By Lane Pease Hendricks, Director of Programs and Partnerships
At Kate’s Club, we empower children, teens, and now young adults after the death of a parent, sibling, or caregiver. We may help children grieve, but ultimately we instill skills to help them as adults. Grief is not an event, but a journey. Grief does not end at a certain point in your life, it only changes.
Because our Memory Walk theme this year is “Walking Through the Decades”, I have recently thought about how we grieve “through the decades,” particularly those of us who experienced an early loss.
Continuing Bonds, Meaning-Making, and Grief Triggers
A few years ago, I became interested in further researching how grief manifests through the lifespan. When I began my research, I started close to home with two people who couldn’t easily refuse my probing questions: my daughters. They have the experience of the early loss of their father, who died when Zelda was four years old and Lucy was nine months old.
Being the professional that I am, I emailed them a questionnaire. I focused on three themes around grief. One was continuing bonds, meaning staying connected to the person who died.
I also asked about meaning-making. David Kessler, a national grief expert, defines meaning-making as “a way to sustain your love for the person you have lost. While loss happens to all individuals, meaning is what we make of the loss”.
I also wondered about grief triggers. What developmental ages and events did people grieve actively again?
Revisiting Loss: Zelda and Lucy
I thought I would know what to expect from Zelda and Lucy’s answers, but reading them brought me to tears. In writing, they expressed things they had not expressed to me. As young adults, they now had a different perspective than we’d discussed when they were young.
They mentioned that when they were young and played at friends’ houses, they found the concept of a “Dad” interesting and felt jealous of the bond they sometimes saw with their friends and fathers. They mentioned missing their dad when they learned to drive, which is completely understandable if you knew me as their driving instructor. Choosing colleges and boyfriends was another theme when it came to grief triggers.
In terms of meaning-making, Lucy became involved in Camp Kesem which supports children affected by a parent’s cancer, and eventually became the Co-Executive Director. Both also shared that they felt connected to their father in some way. They talked to him, wore his shirts, and had some feeling of wanting to make him proud.
From their answers, I knew I wanted to dig more into the topic. How does early loss affect the people we become? How are people’s journeys similar and how do they differ?
Revisiting Loss: Buddy Volunteers and Beyond
I had some information about early loss from our Kate’s Club Buddy Volunteers, as many of them experienced grief at an earlier age and have shared that they wish they had support when they were young.
and I created another survey and shared it as widely as possible. I also mentioned my research to everyone I spoke with, which helped me gather stories.
One grandmother, who was registering her step-granddaughter for Kate’s Club, shared that her father was killed in the Vietnam War. She was only five years old at the time. No one talked about her father again. Since the war was unpopular, the family gave her the message she should not talk about her father.
It wasn’t until she was in her 40s that she found an online group of children who had lost parents in Vietnam, and then started to process her loss. She found community and support, and now attends events with others and feels able to honor her father.
Grief Triggers
Many of the survey respondents shared that getting married and having their children, as well as reaching the age the person was when the person died, were big grief triggers. And as you might expect, experiencing additional deaths caused them to revisit the first loss.
From the survey, I also learned that many families struggled in the years after the death. People who experienced the death of a sibling shared that their parents did not get help, so they could not help them. One person shared she became the caretaker of the entire family, and that continues to this day. There were themes of abandonment and fear of commitment, but also themes of resilience.
Continuing Bonds
Continuing bonds might manifest as someone trying to represent some part of the person who died in their family now. People also shared they felt an increased sense of compassion and empathy and a great appreciation of relationships.
Meaning Making
Many found meaning in volunteering with Kate’s Club. Emily, a longtime Buddy Volunteer, was 13 when her sister died and 16 when her mother died.

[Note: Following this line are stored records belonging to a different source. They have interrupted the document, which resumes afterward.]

-- B replaces A's materialized (normalized, original) pair lists and two separate scans by a single
-- pass that normalizes each candidate on the fly, remembers the first prefix match as a fallback,
-- and takes the language-code prefix with str.find instead of str.split (objective: simpler).
-- Return-value equivalence only; neither version mutates its arguments.


-- ===== PORT A =====
-- A's `s.split(separator)[0]` — exact for separator ≠ "" (separator = "" raises ValueError in
-- Python and is excluded by Pre_closest_locale; the getD/headD defaults there are never relied on)
def pySplitHead (s sep : String) : String :=
  ((PySem.Str.split? s sep).getD [s]).headD s

def closest_locale (locale : String) (available : List String) (separator : String) (replace_with_separator : Option (List String)) (default : Option String) : Option String :=
  let rws := replace_with_separator.getD ["_"]
  let avail : List (String × String) := available.map (fun x => (x, x))
  -- `for replace in replace_with_separator: ...` updating locale and available together
  let st := rws.foldl
    (fun (st : String × List (String × String)) r =>
      (PySem.Str.replace st.1 r separator,
       st.2.map (fun p => (PySem.Str.replace p.1 r separator, p.2))))
    (locale, avail)
  let locale := PySem.Str.lower st.1
  let avail := st.2.map (fun p => (PySem.Str.lower p.1, p.2))
  match avail.find? (fun p => p.1 == locale) with
  | some p => some p.2
  | none =>
    match avail.find? (fun p => pySplitHead p.1 separator == pySplitHead locale separator) with
    | some p => some p.2
    | none => default

-- ===== PORT B =====
-- norm(s): apply each replacement, then lowercase
def pvNorm (rws : List String) (separator s : String) : String :=
  PySem.Str.lower (rws.foldl (fun t r => PySem.Str.replace t r separator) s)
-- pv_equiv track=rewrite | github.com/sekanderdany/FitData_Insights | step-8-7.py | choose_categories
-- ===== SOURCE A (Python) =====
-- def choose_categories(avg_list):
--     categories = {"concerning": 0, "average": 0, "excellent": 0}
--     for avg_steps in avg_list:
--         if avg_steps < 5000:
--             categories["concerning"] = categories["concerning"] + 1
--         elif 5000 < avg_steps < 10000:
--             categories["average"] = categories['average'] + 1
--         else:
--             categories["excellent"] = categories["excellent"] + 1
--     return categories
-- ===== SOURCE B (Python) =====
-- def choose_categories(avg_list):
--     concerning = sum(1 for x in avg_list if x < 5000)
--     average = sum(1 for x in avg_list if 5000 < x < 10000)
--     excellent = len(avg_list) - concerning - average
--     return {"concerning": concerning, "average": average, "excellent": excellent}
-- ===== Notes on version B (the rewrite author's own statement) =====
-- stated objective: alternative
-- what changed: Replaces the single pass that mutates a dict of counters with two independent counting passes (concerning and average) and derives excellent by subtraction from the list length, so the else-branch (including values equal to 5000 or >= 10000) is never re-tested.
import Mathlib
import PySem

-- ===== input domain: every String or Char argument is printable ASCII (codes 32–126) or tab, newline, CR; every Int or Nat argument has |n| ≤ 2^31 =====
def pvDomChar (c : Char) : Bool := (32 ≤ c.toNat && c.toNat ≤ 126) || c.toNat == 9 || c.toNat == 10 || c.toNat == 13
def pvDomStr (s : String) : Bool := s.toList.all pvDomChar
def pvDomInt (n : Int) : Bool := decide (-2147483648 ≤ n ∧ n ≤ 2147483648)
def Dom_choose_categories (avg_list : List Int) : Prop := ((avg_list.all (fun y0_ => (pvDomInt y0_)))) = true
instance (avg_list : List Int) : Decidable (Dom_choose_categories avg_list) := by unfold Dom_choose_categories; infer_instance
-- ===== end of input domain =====

-- B replaces A's single dict-mutating pass by two counting passes plus subtraction (alternative decomposition, same cost).

-- ===== PORT A =====
-- the loop body: one iteration of A's for-loop over the categories dict
def chooseCatStep (d : PySem.Dict String Int) (avg_steps : Int) : PySem.Dict String Int :=
  if avg_steps < 5000 then
    d.insert "concerning" (d.getD "concerning" 0 + 1)
  else if 5000 < avg_steps ∧ avg_steps < 10000 then
    d.insert "average" (d.getD "average" 0 + 1)
  else
    d.insert "excellent" (d.getD "excellent" 0 + 1)

def choose_categories (avg_list : List Int) : List (String × Int) :=
  (avg_list.foldl chooseCatStep
    (PySem.Dict.ofList [("concerning", 0), ("average", 0), ("excellent", 0)])).items

-- ===== PORT B =====
def choose_categories_alt (avg_list : List Int) : List (String × Int) :=
  let concerning : Int := avg_list.countP (fun x => x < 5000)
  let average : Int := avg_list.countP (fun x => 5000 < x ∧ x < 10000)
  let excellent : Int := (avg_list.length : Int) - concerning - average
  [("concerning", concerning), ("average", average), ("excellent", excellent)]

-- ===== PRECONDITION & SPEC =====
def Spec_choose_categories (avg_list : List Int) (out : List (String × Int)) : Prop := out = choose_categories_alt avg_list
instance (avg_list : List Int) (out : List (String × Int)) : Decidable (Spec_choose_categories avg_list out) := by unfold Spec_choose_categories; infer_instance

-- ===== CLAIM (what is proved, stated in full; the proofs are below) =====
def Claim_equal_choose_categories : Prop := ∀ (avg_list : List Int), Dom_choose_categories avg_list → Spec_choose_categories avg_list (choose_categories avg_list)

-- ===== LEMMAS AND PROOFS =====

-- invariant of A's loop: running it from any three-counter dict bumps the three counters
-- by B's two counts and the complementary count
lemma choose_categories_loop (l : List Int) :
    ∀ c a e : Int,
      (l.foldl chooseCatStep (PySem.Dict.mk [("concerning", c), ("average", a), ("excellent", e)])).items
        = [("concerning", c + l.countP (fun x => x < 5000)),
           ("average", a + l.countP (fun x => 5000 < x ∧ x < 10000)),
           ("excellent", e + ((l.length : Int)
              - l.countP (fun x => x < 5000) - l.countP (fun x => 5000 < x ∧ x < 10000)))] := by
  induction l with
  | nil => intro c a e; simp
  | cons x t ih =>
      intro c a e
      simp only [List.foldl_cons, chooseCatStep]
      by_cases h1 : x < 5000
      · rw [if_pos h1]
        have hins : (PySem.Dict.mk [("concerning", c), ("average", a), ("excellent", e)]).insert
            "concerning" ((PySem.Dict.mk [("concerning", c), ("average", a), ("excellent", e)]).getD "concerning" 0 + 1)
            = PySem.Dict.mk [("concerning", c + 1), ("average", a), ("excellent", e)] := by
          apply PySem.Dict.ext; simp [PySem.Dict.getD_eq_get?_getD, PySem.Dict.get?_mk_cons,
            PySem.Dict.items_insert, PySem.Dict.contains_mk]
        have hna : ¬ (5000 < x ∧ x < 10000) := by omega
        rw [hins, ih]
        simp [h1, hna]
        omega
      · rw [if_neg h1]
        by_cases h2 : 5000 < x ∧ x < 10000
        · rw [if_pos h2]
          have hins : (PySem.Dict.mk [("concerning", c), ("average", a), ("excellent", e)]).insert
              "average" ((PySem.Dict.mk [("concerning", c), ("average", a), ("excellent", e)]).getD "average" 0 + 1)
              = PySem.Dict.mk [("concerning", c), ("average", a + 1), ("excellent", e)] := by
            apply PySem.Dict.ext; simp [PySem.Dict.getD_eq_get?_getD, PySem.Dict.get?_mk_cons,
              PySem.Dict.items_insert, PySem.Dict.contains_mk]
          rw [hins, ih]
          simp [h1, h2]
          omega
        · rw [if_neg h2]
          have hins : (PySem.Dict.mk [("concerning", c), ("average", a), ("excellent", e)]).insert
              "excellent" ((PySem.Dict.mk [("concerning", c), ("average", a), ("excellent", e)]).getD "excellent" 0 + 1)
              = PySem.Dict.mk [("concerning", c), ("average", a), ("excellent", e + 1)] := by
            apply PySem.Dict.ext; simp [PySem.Dict.getD_eq_get?_getD, PySem.Dict.get?_mk_cons,
              PySem.Dict.items_insert, PySem.Dict.contains_mk]
          rw [hins, ih]
          simp [h1, h2]
          omega

-- ===== VERDICT (by name: the statement is the Claim_ definition above) =====
theorem choose_categories_spec : Claim_equal_choose_categories := by
  intro avg_list _
  unfold Spec_choose_categories choose_categories choose_categories_alt
  have hofl : PySem.Dict.ofList [("concerning", (0:Int)), ("average", 0), ("excellent", 0)]
      = PySem.Dict.mk [("concerning", 0), ("average", 0), ("excellent", 0)] := by rfl
  rw [hofl, choose_categories_loop avg_list 0 0 0]
  simp
-- pv_equiv track=rewrite | github.com/tdixon97/bat-python-tools | utils.py | format_latex
-- ===== SOURCE A (Python) =====
-- def format_latex(list_str: list):
--     """
--     Format a string as latex with the radioisotopes formatted
--     Parameters
--         - list_str : a list of strings
--     Returns
--         - a list of formatted strings
--
--     Example:
--         >>> format_latex(["Pb214])
--         >>> [$^{214}$Pb]
--     """
--     list_new = []
--     for text in list_str:
--         modified_string = text.replace("Pb214", "$^{214}$Pb")
--         modified_string = modified_string.replace("2vbb", "$2\\nu\\beta\\beta$")
--         modified_string = modified_string.replace("Co60", "$^{60}$Co")
--         modified_string = modified_string.replace("Bi214", "$^{214}$Bi")
--         modified_string = modified_string.replace("Tl208", "$^{208}$Tl")
--         modified_string = modified_string.replace("K40", "$^{40}$K")
--         modified_string = modified_string.replace("K42", "$^{42}$K")
--         modified_string = modified_string.replace("Bi212", "$^{212}$Bi")
--         modified_string = modified_string.replace("Ac228", "$^{228}$Ac")
--         modified_string = modified_string.replace("Ar39", "$^{39}$Ar")
--
--         list_new.append(modified_string)
--     return list_new
-- ===== SOURCE B (Python) =====
-- TABLE = [
--     ("Pb214", "$^{214}$Pb"),
--     ("2vbb", "$2\\nu\\beta\\beta$"),
--     ("Co60", "$^{60}$Co"),
--     ("Bi214", "$^{214}$Bi"),
--     ("Tl208", "$^{208}$Tl"),
--     ("K40", "$^{40}$K"),
--     ("K42", "$^{42}$K"),
--     ("Bi212", "$^{212}$Bi"),
--     ("Ac228", "$^{228}$Ac"),
--     ("Ar39", "$^{39}$Ar"),
-- ]
--
--
-- def format_latex(list_str: list):
--     """Single left-to-right scan: at each position emit the LaTeX form of the
--     first table token that starts there, instead of ten sequential .replace passes."""
--     out = []
--     for text in list_str:
--         parts = []
--         i, n = 0, len(text)
--         while i < n:
--             for tok, rep in TABLE:
--                 if text.startswith(tok, i):
--                     parts.append(rep)
--                     i += len(tok)
--                     break
--             else:
--                 parts.append(text[i])
--                 i += 1
--         out.append("".join(parts))
--     return out
-- ===== Notes on version B (the rewrite author's own statement) =====
-- stated objective: alternative
-- what changed: Replaces A's ten sequential full-string .replace passes by one single left-to-right scan that, at each position, emits the LaTeX form of the first matching token from a table (or copies the character), so each string is traversed once instead of ten times.
-- outside the precondition, e.g. on format_latex(['K4042']): A returns ['$^{40}$$^{42}$K'], B returns ['$^{40}$K42']; on format_latex(['Bi214212']): A returns ['$^{214}$$^{212}$Bi'], B returns ['$^{214}$Bi212']; on format_latex(['K42vbb']): A returns ['K4$2\\nu\\beta\\beta$'], B returns ['$^{42}$Kvbb']
import Mathlib
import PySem

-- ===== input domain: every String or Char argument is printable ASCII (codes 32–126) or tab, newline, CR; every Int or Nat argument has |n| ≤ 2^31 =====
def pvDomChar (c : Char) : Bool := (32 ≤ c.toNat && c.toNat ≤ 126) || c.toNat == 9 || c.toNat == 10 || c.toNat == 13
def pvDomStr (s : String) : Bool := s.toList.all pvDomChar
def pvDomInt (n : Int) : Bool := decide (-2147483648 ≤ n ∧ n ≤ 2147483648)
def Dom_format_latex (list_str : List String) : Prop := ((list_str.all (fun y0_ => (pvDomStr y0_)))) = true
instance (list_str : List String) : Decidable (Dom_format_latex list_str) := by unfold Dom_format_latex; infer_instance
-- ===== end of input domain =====

-- B replaces A's ten sequential full-string .replace passes by ONE left-to-right scan with a
-- token→LaTeX table (alternative algorithm, same cost class); equality is proved outside the
-- four adversarial token-overlap substrings excluded by Pre_.


-- ===== PORT A =====
def pvFmtA (text : String) : String :=
  let m1 := PySem.Str.replace text "Pb214" "$^{214}$Pb"
  let m2 := PySem.Str.replace m1 "2vbb" "$2\\nu\\beta\\beta$"
  let m3 := PySem.Str.replace m2 "Co60" "$^{60}$Co"
  let m4 := PySem.Str.replace m3 "Bi214" "$^{214}$Bi"
  let m5 := PySem.Str.replace m4 "Tl208" "$^{208}$Tl"
  let m6 := PySem.Str.replace m5 "K40" "$^{40}$K"
  let m7 := PySem.Str.replace m6 "K42" "$^{42}$K"
  let m8 := PySem.Str.replace m7 "Bi212" "$^{212}$Bi"
  let m9 := PySem.Str.replace m8 "Ac228" "$^{228}$Ac"
  let m10 := PySem.Str.replace m9 "Ar39" "$^{39}$Ar"
  m10

def format_latex (list_str : List String) : List String :=
  list_str.foldl (fun list_new text => list_new ++ [pvFmtA text]) []

-- ===== PORT B =====
-- the token → LaTeX table of Source B, in Source B's order
def pvTable : List (List Char × List Char) :=
  [("Pb214".toList, "$^{214}$Pb".toList),
   ("2vbb".toList, "$2\\nu\\beta\\beta$".toList),
   ("Co60".toList, "$^{60}$Co".toList),
   ("Bi214".toList, "$^{214}$Bi".toList),
   ("Tl208".toList, "$^{208}$Tl".toList),
   ("K40".toList, "$^{40}$K".toList),
   ("K42".toList, "$^{42}$K".toList),
   ("Bi212".toList, "$^{212}$Bi".toList),
   ("Ac228".toList, "$^{228}$Ac".toList),
   ("Ar39".toList, "$^{39}$Ar".toList)]

-- Source B's while-loop: scan left to right; at each position emit the replacement of the first
-- table token that starts there, else copy the character; fuel = remaining length bound
def pvScanF : Nat → List Char → List Char
  | _, [] => []
  | 0, _ :: _ => []
  | f + 1, c :: t =>
    match pvTable.find? (fun p => p.1.isPrefixOf (c :: t)) with
    | some p => p.2 ++ pvScanF f ((c :: t).drop p.1.length)
    | none => c :: pvScanF f t

def pvScan (s : List Char) : List Char := pvScanF s.length s

def format_latex_alt (list_str : List String) : List String :=
  list_str.map (fun text => String.ofList (pvScan text.toList))

-- ===== PRECONDITION & SPEC =====
def pvBad : List (List Char) :=
  ["K4042".toList, "Bi214212".toList, "K42vbb".toList, "Bi212vbb".toList]

-- Pre_ excludes strings containing one of the four substrings on which two isotope tokens
-- overlap or a replacement abuts a following token ("K4042", "Bi214212", "K42vbb",
-- "Bi212vbb"): there sequential-replace and single-pass-scan semantics legitimately give
-- different, equally defensible results (A may re-substitute into already formatted output).
def Pre_format_latex (list_str : List String) : Prop :=
  ∀ s ∈ list_str, ∀ b ∈ pvBad, ¬ b <:+: s.toList
instance (list_str : List String) : Decidable (Pre_format_latex list_str) := by
  unfold Pre_format_latex; infer_instance

def pvWitness_format_latex : List String := ["Pb214 and K40", "2vbb signal"]

def Spec_format_latex (list_str : List String) (out : List String) : Prop := out = format_latex_alt list_str
instance (list_str : List String) (out : List String) : Decidable (Spec_format_latex list_str out) := by unfold Spec_format_latex; infer_instance

-- ===== CLAIM (what is proved, stated in full; the proofs are below) =====
def Claim_equal_format_latex : Prop := ∀ (list_str : List String), Dom_format_latex list_str → Pre_format_latex list_str → Spec_format_latex list_str (format_latex list_str)

-- ===== LEMMAS AND PROOFS =====

lemma go_zero (old new l acc : List Char) : PySem.Chars.replace.go old new 0 l acc = acc.reverse ++ l := by
  rw [PySem.Chars.replace.go]

lemma go_nilL (old new acc : List Char) (f : Nat) : PySem.Chars.replace.go old new f [] acc = acc.reverse := by
  cases f <;> rw [PySem.Chars.replace.go] <;> simp

lemma go_succ (old new : List Char) (fuel : Nat) (c : Char) (t acc : List Char) :
    PySem.Chars.replace.go old new (fuel+1) (c::t) acc =
      if old.isPrefixOf (c::t) then PySem.Chars.replace.go old new fuel ((c::t).drop old.length) (new.reverse ++ acc)
      else PySem.Chars.replace.go old new fuel t (c :: acc) := by
  rw [PySem.Chars.replace.go]

lemma pvGo_acc (old new : List Char) (hold : old ≠ []) :
    ∀ fuel l acc, l.length ≤ fuel →
      PySem.Chars.replace.go old new fuel l acc =
        acc.reverse ++ PySem.Chars.replace.go old new l.length l [] := by
  intro fuel
  induction fuel using Nat.strong_induction_on with
  | _ fuel ih =>
    intro l acc h
    cases fuel with
    | zero =>
      have : l = [] := by cases l <;> simp_all
      subst this; simp [go_zero, go_nilL]
    | succ f =>
      cases l with
      | nil => simp [go_nilL]
      | cons c t =>
        have hlen : old.length ≥ 1 := by cases old <;> simp_all
        have ht : t.length ≤ f := by simp at h; omega
        rw [go_succ]
        simp only [List.length_cons]
        rw [go_succ]
        by_cases hp : old.isPrefixOf (c::t)
        · simp only [hp, if_true]
          have hd2 : ((c::t).drop old.length).length ≤ t.length := by
            simp [List.length_drop]; omega
          rw [ih f (by omega) _ _ (le_trans hd2 ht),
              ih t.length (by omega) _ _ hd2]
          simp
        · simp only [hp, if_false]
          rw [ih f (by omega) _ _ ht, ih t.length (by omega) t [c] (le_refl _)]
          simp

lemma pvReplace_eq_go (old new s : List Char) (hold : old ≠ []) :
    PySem.Chars.replace s old new = PySem.Chars.replace.go old new s.length s [] := by
  rw [PySem.Chars.replace]; simp [hold]

lemma pvReplace_nil (old new : List Char) (hold : old ≠ []) :
    PySem.Chars.replace [] old new = [] := by
  rw [pvReplace_eq_go _ _ _ hold]; simp [go_nilL]

lemma pvReplace_pos (old new s : List Char) (hold : old ≠ []) (h : old <+: s) :
    PySem.Chars.replace s old new =
      new ++ PySem.Chars.replace (s.drop old.length) old new := by
  have hlen : old.length ≥ 1 := by cases old <;> simp_all
  cases s with
  | nil => exact absurd (List.prefix_nil.mp h) hold
  | cons c t =>
    rw [pvReplace_eq_go _ _ _ hold, pvReplace_eq_go _ _ _ hold]
    simp only [List.length_cons]
    rw [go_succ]
    have hp : old.isPrefixOf (c::t) = true := List.isPrefixOf_iff_prefix.mpr h
    simp only [hp, if_true]
    have hd : ((c::t).drop old.length).length ≤ t.length := by simp [List.length_drop]; omega
    rw [pvGo_acc old new hold _ _ _ hd]
    simp

lemma pvReplace_neg (old new : List Char) (c : Char) (t : List Char) (hold : old ≠ [])
    (h : ¬ old <+: (c :: t)) :
    PySem.Chars.replace (c :: t) old new = c :: PySem.Chars.replace t old new := by
  rw [pvReplace_eq_go _ _ _ hold, pvReplace_eq_go _ _ _ hold]
  simp only [List.length_cons]
  rw [go_succ]
  have hp : old.isPrefixOf (c::t) = false := by
    rw [← Bool.not_eq_true]; exact fun hc => h (List.isPrefixOf_iff_prefix.mp hc)
  simp only [hp, Bool.false_eq_true, if_false]
  rw [pvGo_acc old new hold _ _ _ (le_refl _)]
  simp

lemma pvPrefix_replace (old new p : List Char) (hold : old ≠ [])
    (hnew : new.head? = some '$') (hp : '$' ∉ p) :
    ∀ s, p <+: PySem.Chars.replace s old new → p <+: s := by
  have hgen : ∀ n s, s.length ≤ n → ∀ p, '$' ∉ p → p <+: PySem.Chars.replace s old new → p <+: s := by
    intro n
    induction n with
    | zero =>
      intro s hs p hp h
      have : s = [] := by cases s <;> simp_all
      subst this; rwa [pvReplace_nil _ _ hold] at h
    | succ n ih =>
      intro s hs p hp h
      cases s with
      | nil => rwa [pvReplace_nil _ _ hold] at h
      | cons c t =>
        by_cases hpre : old <+: (c :: t)
        · rw [pvReplace_pos _ _ _ hold hpre] at h
          cases p with
          | nil => exact List.nil_prefix
          | cons a p' =>
            exfalso
            obtain ⟨n0, new', rfl⟩ : ∃ n0 new', new = n0 :: new' := by
              cases new <;> simp_all
            have ha : a = n0 := by
              rcases h with ⟨r, hr⟩; simp at hr; exact hr.1
            simp only [List.head?_cons, Option.some.injEq] at hnew
            apply hp; simp [ha, hnew]
        · rw [pvReplace_neg _ _ _ _ hold hpre] at h
          cases p with
          | nil => exact List.nil_prefix
          | cons a p' =>
            obtain ⟨rfl, h'⟩ : a = c ∧ p' <+: PySem.Chars.replace t old new := by
              rcases h with ⟨r, hr⟩
              simp at hr
              exact ⟨hr.1, ⟨r, hr.2⟩⟩
            have ht : t.length ≤ n := by simp at hs; omega
            have := ih t ht p' (fun hc => hp (List.mem_cons_of_mem _ hc)) h'
            exact List.cons_prefix_cons.mpr ⟨rfl, this⟩
  intro s h
  exact hgen s.length s (le_refl _) p hp h

def pvChainL (P : List (List Char × List Char)) (s : List Char) : List Char :=
  P.foldl (fun s e => PySem.Chars.replace s e.1 e.2) s

def pvSane (P : List (List Char × List Char)) : Prop :=
  ∀ e ∈ P, e.1 ≠ [] ∧ '$' ∉ e.1 ∧ e.2.head? = some '$'

lemma pvCross {p a x : List Char} (h : p <+: a ++ x) :
    p <+: a ∨ (a <+: p ∧ p.drop a.length <+: x) := by
  rcases List.prefix_or_prefix_of_prefix h (List.prefix_append a x) with h1 | h1
  · exact Or.inl h1
  · refine Or.inr ⟨h1, ?_⟩
    obtain ⟨q, rfl⟩ := h1
    simp at h ⊢
    exact h

lemma pvChainL_nil (P : List (List Char × List Char)) (hP : pvSane P) :
    pvChainL P [] = [] := by
  induction P with
  | nil => rfl
  | cons e P ih =>
    have he := hP e (List.mem_cons_self ..)
    simp only [pvChainL, List.foldl_cons]
    rw [pvReplace_nil _ _ he.1]
    exact ih (fun e' h' => hP e' (List.mem_cons_of_mem _ h'))

lemma pvPrefix_chainL (P : List (List Char × List Char)) (hP : pvSane P)
    (p : List Char) (hp : '$' ∉ p) :
    ∀ s, p <+: pvChainL P s → p <+: s := by
  induction P with
  | nil => intro s h; exact h
  | cons e P ih =>
    intro s h
    have he := hP e (List.mem_cons_self ..)
    simp only [pvChainL, List.foldl_cons] at h
    have := ih (fun e' h' => hP e' (List.mem_cons_of_mem _ h')) _ h
    exact pvPrefix_replace e.1 e.2 p he.1 he.2.2 hp s this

Emily shared, “I feel like I could check all the ‘meaning-making’ choices, but nothing has changed my life the way Kate’s Club has. It has put me on a trajectory I cannot fully put in words.”
Grief Is Not an Event, But a Journey
I heard a great quote on a podcast not too long ago. Donald Rosenstein, co-author of the book The Group: Seven Widowed Fathers Reimagine Life, said, “Grief is as much about the future as it is about the past.”
Wow, this resonated with me.
At Kate’s Club, we want our members to stay connected with the person who died while moving forward with their lives. It is one reason we are open-ended and have many members continue as Buddies. It is also one of the reasons for launching our young adult group.
I leave you with a quote from the revisiting loss survey:
“51 years ago, when my daddy died no one talked about it. I would often get sick at school after he died and go to the office. Really, I wasn’t physically sick, my mind was just filled with thoughts and emotions, and no one was talking about my grief. Kids need an opportunity to talk and to be told that they will be okay, and it is okay to grieve.”
As November is Children’s Grief Awareness Month, let’s help grieving children, and in turn, the adults they become.